Il y a des lieux qui racontent immédiatement quelque chose dès que l’on y entre. Pas seulement par leur architecture, mais par les traces qu’ils ont gardées de leur histoire. Et pour moi, La Friche la Belle de Mai fait clairement partie de ces endroits-là.
Avant d’être un immense laboratoire culturel au cœur de Marseille, la Friche était l’une des plus grandes manufactures de tabac de France. Le site appartenait à la SEITA et faisait vivre pendant des décennies des centaines d’ouvriers et ouvrières marseillais. Les fameuses Gauloises et Gitanes y étaient produites jusqu’à la fermeture de l’usine en 1990.
Et je trouve cela fascinant de voir à quel point le lieu a conservé cette mémoire industrielle.
Contrairement à certaines reconversions très “propres” où l’on efface presque complètement le passé, la Friche semble avoir choisi de garder les cicatrices du bâtiment. Les volumes immenses, les matières brutes, les traces d’usure, les structures métalliques ou les anciennes circulations industrielles participent encore aujourd’hui à l’identité du lieu.
Mais ce qui rend la Friche particulièrement intéressante, c’est surtout la manière dont elle a été pensée dès le départ.

Le projet naît au début des années 90 lorsque plusieurs acteurs culturels marseillais décident d’occuper cet immense espace abandonné pour y développer un projet artistique expérimental. À l’époque, le mot “tiers-lieu” n’existe pratiquement pas encore en France. Pourtant, la Friche fonctionne déjà comme un espace hybride où se mélangent création, production, diffusion culturelle et vie quotidienne.

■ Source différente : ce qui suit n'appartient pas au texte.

-- pv_equiv track=rewrite | github.com/alishalabi/practice_2024 | coding_problems/letters_shared.py | shared_letters
-- ===== SOURCE A (Python) =====
-- def shared_letters(string1, string2):
--     string1_dict = {}
--     ret = 0
--     for letter in string1:
--         if letter not in string1_dict:
--             string1_dict[letter] = 1
--         else:
--             string1_dict[letter] += 1
--     for letter in string2:
--         if letter in string1_dict and string1_dict[letter] > 0:
--             ret += 1
--             string1_dict[letter] -= 1
--     return ret
-- ===== SOURCE B (Python) =====
-- def shared_letters(string1, string2):
--     count1 = {}
--     for ch in string1:
--         count1[ch] = count1.get(ch, 0) + 1
--     count2 = {}
--     for ch in string2:
--         count2[ch] = count2.get(ch, 0) + 1
--     return sum(min(v, count2.get(ch, 0)) for ch, v in count1.items())
-- ===== Notes on version B (the rewrite author's own statement) =====
-- stated objective: simpler
-- what changed: Instead of mutating string1's count table while consuming string2, B builds independent frequency tables for both strings and returns the sum over string1's distinct letters of min(count1[c], count2[c]).
import Mathlib
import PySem

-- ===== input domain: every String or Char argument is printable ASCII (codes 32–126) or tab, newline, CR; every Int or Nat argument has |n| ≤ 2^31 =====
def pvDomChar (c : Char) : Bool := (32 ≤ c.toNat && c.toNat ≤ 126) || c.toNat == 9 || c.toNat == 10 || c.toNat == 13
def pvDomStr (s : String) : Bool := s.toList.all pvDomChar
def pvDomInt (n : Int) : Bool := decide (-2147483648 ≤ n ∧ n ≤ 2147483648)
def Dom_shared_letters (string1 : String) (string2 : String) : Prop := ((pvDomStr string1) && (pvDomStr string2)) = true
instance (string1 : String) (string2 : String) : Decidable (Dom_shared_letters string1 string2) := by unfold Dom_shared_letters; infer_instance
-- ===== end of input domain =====

-- B replaces A's destructive consume loop by two independent frequency tables and a
-- final sum of per-letter minima (objective: simpler).

-- ===== PORT A =====
def shared_letters (string1 : String) (string2 : String) : Int :=
  let string1_dict : PySem.Dict Char Int :=
    string1.toList.foldl (fun d letter =>
      if d.contains letter = false then d.insert letter 1
      else d.insert letter (d.getD letter 0 + 1)) PySem.Dict.empty
  let st := string2.toList.foldl (fun (st : Int × PySem.Dict Char Int) letter =>
      if st.2.contains letter && decide (st.2.getD letter 0 > 0)
      then (st.1 + 1, st.2.insert letter (st.2.getD letter 0 - 1))
      else st) ((0 : Int), string1_dict)
  st.1

-- ===== PORT B =====
def shared_letters_alt (string1 : String) (string2 : String) : Int :=
  let count1 : PySem.Dict Char Int :=
    string1.toList.foldl (fun d ch => d.insert ch (d.getD ch 0 + 1)) PySem.Dict.empty
  let count2 : PySem.Dict Char Int :=
    string2.toList.foldl (fun d ch => d.insert ch (d.getD ch 0 + 1)) PySem.Dict.empty
  (count1.items.map (fun p => min p.2 (count2.getD p.1 0))).sum

-- ===== PRECONDITION & SPEC =====
def Spec_shared_letters (string1 : String) (string2 : String) (out : Int) : Prop := out = shared_letters_alt string1 string2
instance (string1 : String) (string2 : String) (out : Int) : Decidable (Spec_shared_letters string1 string2 out) := by unfold Spec_shared_letters; infer_instance

-- ===== CLAIM (what is proved, stated in full; the proofs are below) =====
def Claim_equal_shared_letters : Prop := ∀ (string1 : String) (string2 : String), Dom_shared_letters string1 string2 → Spec_shared_letters string1 string2 (shared_letters string1 string2)

-- ===== LEMMAS AND PROOFS =====

-- Bumping one entry of a sum over a duplicate-free key list.
theorem sum_map_bump (ks : List Char) (c : Char) (f g : Char → Int)
    (hc : c ∈ ks) (hnd : ks.Nodup)
    (hne : ∀ k, k ≠ c → f k = g k) (hfc : f c = 1 + g c) :
    (ks.map f).sum = 1 + (ks.map g).sum := by
  induction ks with
  | nil => cases hc
  | cons k t ih =>
    simp only [List.map_cons, List.sum_cons]
    rcases List.mem_cons.mp hc with h | h
    · subst h
      have : t.map f = t.map g := List.map_congr_left fun x hx =>
        hne x (fun hxk => (List.nodup_cons.mp hnd).1 (hxk ▸ hx))
      rw [this, hfc]; ring
    · have hkc : k ≠ c := fun hkc => (List.nodup_cons.mp hnd).1 (hkc ▸ h)
      rw [hne k hkc, ih h (List.nodup_cons.mp hnd).2]; ring

-- The invariant of A's consume loop: it adds, over the (duplicate-free) keys of the
-- current table, min(positive part of the stored value, multiplicity in the rest of string2).
theorem consume_loop_eq (l2 : List Char) : ∀ (ret : Int) (d : PySem.Dict Char Int),
    d.keys.Nodup →
    (l2.foldl (fun (st : Int × PySem.Dict Char Int) letter =>
        if st.2.contains letter && decide (st.2.getD letter 0 > 0)
        then (st.1 + 1, st.2.insert letter (st.2.getD letter 0 - 1))
        else st) (ret, d)).1
      = ret + (d.keys.map (fun k => min (max (d.getD k 0) 0) ((l2.count k : Nat) : Int))).sum := by
  induction l2 with
  | nil => intro ret d hnd; simp
  | cons c cs ih =>
    intro ret d hnd
    simp only [List.foldl_cons]
    by_cases hcond : d.contains c = true ∧ d.getD c 0 > 0
    · have hb : (d.contains c && decide (d.getD c 0 > 0)) = true := by
        simp [hcond.1, hcond.2]
      rw [if_pos hb]
      have hkeys : (d.insert c (d.getD c 0 - 1)).keys = d.keys :=
        PySem.Dict.keys_insert_of_contains _ _ hcond.1
      have hnd' : (d.insert c (d.getD c 0 - 1)).keys.Nodup := hkeys ▸ hnd
      rw [ih (ret + 1) _ hnd', hkeys]
      have hmem : c ∈ d.keys := (PySem.Dict.contains_iff_mem_keys _ _).mp hcond.1
      have hbump : (d.keys.map (fun k => min (max (d.getD k 0) 0) ((c :: cs).count k : Int))).sum
          = 1 + (d.keys.map (fun k => min (max ((d.insert c (d.getD c 0 - 1)).getD k 0) 0) ((cs.count k : Nat) : Int))).sum := by
        apply sum_map_bump _ c _ _ hmem hnd
        · intro k hk
          rw [PySem.Dict.getD_insert_of_ne _ _ _ hk]
          simp [Ne.symm hk]
        · rw [PySem.Dict.getD_insert_self, List.count_cons_self]
          have := hcond.2
          push_cast
          omega
      rw [hbump]; ring
    · have hb : (d.contains c && decide (d.getD c 0 > 0)) = false := by
        by_cases h1 : d.contains c = true
        · have h2 : ¬ d.getD c 0 > 0 := fun h => hcond ⟨h1, h⟩
          simp [h1, h2]
        · have h1' : d.contains c = false := by simpa using h1
          simp [h1']
      rw [if_neg (by simp [hb])]
      rw [ih ret d hnd]
      congr 2
      apply List.map_congr_left
      intro k hk
      by_cases hkc : k = c
      · subst hkc
        have h1 : d.contains k = true := (PySem.Dict.contains_iff_mem_keys _ _).mpr hk
        have h2 : ¬ d.getD k 0 > 0 := fun h => hcond ⟨h1, h⟩
        have h3 : max (d.getD k 0) 0 = 0 := by omega
        simp [h3]
        positivity
      · simp [Ne.symm hkc]

-- A's first loop builds exactly the counter of string1.
theorem build_eq_counter (l1 : List Char) :
    l1.foldl (fun (d : PySem.Dict Char Int) letter =>
      if d.contains letter = false then d.insert letter 1
      else d.insert letter (d.getD letter 0 + 1)) PySem.Dict.empty
    = PySem.Dict.counter l1 := by
  rw [← PySem.Dict.foldl_insert_getD_add_one_eq_counter]
  apply PySem.List.foldl_congr_mem
  intro d x _
  by_cases h : d.contains x = true
  · simp [h]
  · have hf : d.contains x = false := by simpa using h
    rw [if_pos hf, PySem.Dict.getD_of_not_contains _ _ hf]
    norm_num

theorem shared_letters_eq_alt (string1 string2 : String) :
    shared_letters string1 string2 = shared_letters_alt string1 string2 := by
  unfold shared_letters shared_letters_alt
  dsimp only
  rw [build_eq_counter, PySem.Dict.foldl_insert_getD_add_one_eq_counter,
      PySem.Dict.foldl_insert_getD_add_one_eq_counter,
      consume_loop_eq _ 0 _ (PySem.Dict.nodup_keys_counter _)]
  rw [zero_add, PySem.Dict.items_counter, List.map_map, PySem.Dict.keys_counter]
  apply congrArg
  apply List.map_congr_left
  intro k _
  simp only [Function.comp_apply, PySem.Dict.getD_counter]
  congr 1
  have : (0:Int) ≤ (string1.toList.count k : Int) := by positivity
  omega

-- ===== VERDICT (by name: the statement is the Claim_ definition above) =====
theorem shared_letters_spec : Claim_equal_shared_letters := by
  intro s1 s2 _
  unfold Spec_shared_letters
  exact shared_letters_eq_alt s1 s2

Et c’est ce qui fait toute la différence.
La Friche ne donne jamais l’impression d’être uniquement un lieu d’exposition ou un simple centre culturel. On sent que les artistes travaillent réellement sur place. Les ateliers, les résidences, les bureaux, les espaces de répétition, les concerts, les expositions et les lieux de vie coexistent dans une sorte de chaos très vivant.
Aujourd’hui encore, le site accueille plus de soixante structures artistiques et culturelles différentes sur près de 45 000 m². Théâtre, danse, radio, arts visuels, musique, cinéma, design, street art… tout semble cohabiter naturellement.
Et je crois que cela influence énormément la sensation que l’on ressent sur place.
On ne visite pas la Friche comme un lieu traditionnel. On s’y promène plutôt comme dans une ville créative miniature. On passe d’un rooftop à une exposition, d’un atelier à un concert, du skatepark à une installation artistique. Tous les espaces semblent pensés comme des terrains d’expérimentation.
Il y a aussi quelque chose de très méditerranéen dans la manière dont le lieu est occupé. Les gens restent, discutent, travaillent, mangent, observent, improvisent. La frontière entre culture et vie quotidienne devient beaucoup plus floue.
Je pense que c’est pour cela que la Friche influence autant de lieux créatifs aujourd’hui.
Bien avant l’explosion actuelle des lieux hybrides mêlant :
café,
coworking,
culture,
événementiel,
artisanat,
et créativité,
la Friche expérimentait déjà cette manière beaucoup plus ouverte d’occuper un espace culturel.
Avec le recul, je crois aussi que ce lieu raconte quelque chose de très important sur l’évolution des villes contemporaines.

Pendant longtemps, les anciennes friches industrielles représentaient surtout la désindustrialisation et l’abandon. Aujourd’hui, certaines deviennent au contraire des espaces de création extrêmement puissants. Et la Friche la Belle de Mai est probablement l’un des exemples les plus réussis en Europe de cette transformation.
Ce qui me marque aussi énormément là-bas, c’est cette sensation permanente que le lieu continue encore d’évoluer.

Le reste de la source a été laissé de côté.